:: To do ::
Please transcribe exactly, and only, the lines of the data below between the line holding "let remaining := w.drop best" and the line holding "instance (word : String)", inclusive.

:: Data supplied ::
------------------------------------
def segment_word_alt (word : String) : String × String × String :=
  let w := word.toList
  if w.length ≤ 1 then ("", word, "") else
  let n := w.length
  let best := pvWalkPref n 0 0 0 w
  let pfx := w.take best
  let remaining := w.drop best
  let m := remaining.length
  let bs := pvWalkSuf m (!pfx.isEmpty) 0 0 0 remaining.reverse
  (String.ofList pfx, String.ofList (remaining.take (m - bs)), String.ofList (remaining.drop (m - bs)))

-- ===== PRECONDITION & SPEC =====
def Spec_segment_word (word : String) (out : String × String × String) : Prop := out = segment_word_alt word
instance (word : String) (out : String × String × String) : Decidable (Spec_segment_word word out) := by unfold Spec_segment_word; infer_instance

-- ===== CLAIM (what is proved, stated in full; the proofs are below) =====
def Claim_equal_segment_word : Prop := ∀ (word : String), Dom_segment_word word → Spec_segment_word word (segment_word word)

-- ===== LEMMAS AND PROOFS =====

-- Proof-side middle layer: A's scans grouped by affix length (cascade form).
def pvPrefGroups : List (Nat × List (List Char)) :=
  [(3, [['c','t','h']]),
   (2, [['s','h'], ['c','h'], ['q','o'], ['o','k'], ['o','t'], ['c','t']]),
   (1, [['o'], ['d'], ['s'], ['k'], ['t'], ['p'], ['f'], ['y']])]

def pvSufGroups : List (Nat × List (List Char)) :=
  [(4, [['a','i','i','n']]),
   (3, [['a','i','n'], ['i','i','n'], ['e','e','y'], ['e','d','y']]),
   (2, [['e','y'], ['o','l'], ['o','r'], ['a','l'], ['a','r'], ['a','n'], ['a','m'], ['d','y']]),
   (1, [['y'], ['n'], ['l'], ['r']])]

def pvFindPrefB : List (Nat × List (List Char)) → List Char → List Char × List Char
  | [], r => ([], r)
  | (L, g) :: gs, r =>
    if L < r.length ∧ r.take L ∈ g then (r.take L, r.drop L)
    else pvFindPrefB gs r
-- pv_equiv track=rewrite | github.com/dayeonkimm/CodingTest_Practice | Python3/프로그래머스/0/181881. 조건에 맞게 수열 변환하기 2/조건에 맞게 수열 변환하기 2.py | solution
-- ===== SOURCE A (Python) =====
-- def solution(arr):
--     answer = 0
--     q=1
--     while q>0:
--         q=0
--         for i in range(len(arr)):
--             if arr[i]>=50 and arr[i]%2==0:
--                 new=arr[i]//2
--                 q+=1
--                 arr[i]=new
--             elif arr[i]<50 and arr[i]%2!=0:
--                 new=arr[i]*2+1
--                 q+=1
--                 arr[i]=new
--         answer+=1
--     return answer-1
-- ===== SOURCE B (Python) =====
-- def solution(arr):
--     # per-element stabilization counts; answer = max over elements (0 for empty)
--     best = 0
--     for x in arr:
--         k = 0
--         while True:
--             if x >= 50 and x % 2 == 0:
--                 y = x // 2
--             elif x < 50 and x % 2 != 0:
--                 y = 2 * x + 1
--             else:
--                 y = x
--             if y == x:
--                 break
--             x = y
--             k += 1
--         best = max(best, k)
--     return best
-- ===== Notes on version B (the rewrite author's own statement) =====
-- stated objective: alternative
-- what changed: Instead of repeatedly re-scanning the whole array pass after pass until a pass changes nothing, B computes for each element independently its number of steps to stabilize and returns the maximum, so stabilized elements are never revisited.
import Mathlib
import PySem

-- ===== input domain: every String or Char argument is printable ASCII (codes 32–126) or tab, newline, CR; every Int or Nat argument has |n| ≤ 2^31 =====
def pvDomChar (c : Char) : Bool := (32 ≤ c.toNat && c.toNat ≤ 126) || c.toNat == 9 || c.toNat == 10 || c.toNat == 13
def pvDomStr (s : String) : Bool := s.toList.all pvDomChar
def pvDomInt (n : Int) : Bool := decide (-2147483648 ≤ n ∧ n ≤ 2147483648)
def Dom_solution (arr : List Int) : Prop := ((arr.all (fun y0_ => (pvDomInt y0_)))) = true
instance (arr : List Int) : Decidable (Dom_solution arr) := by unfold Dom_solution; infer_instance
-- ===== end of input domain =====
------------------------------------
:: Task output ::
  let remaining := w.drop best
  let m := remaining.length
  let bs := pvWalkSuf m (!pfx.isEmpty) 0 0 0 remaining.reverse
  (String.ofList pfx, String.ofList (remaining.take (m - bs)), String.ofList (remaining.drop (m - bs)))

-- ===== PRECONDITION & SPEC =====
def Spec_segment_word (word : String) (out : String × String × String) : Prop := out = segment_word_alt word
instance (word : String) (out : String × String × String) : Decidable (Spec_segment_word word out) := by unfold Spec_segment_word; infer_instance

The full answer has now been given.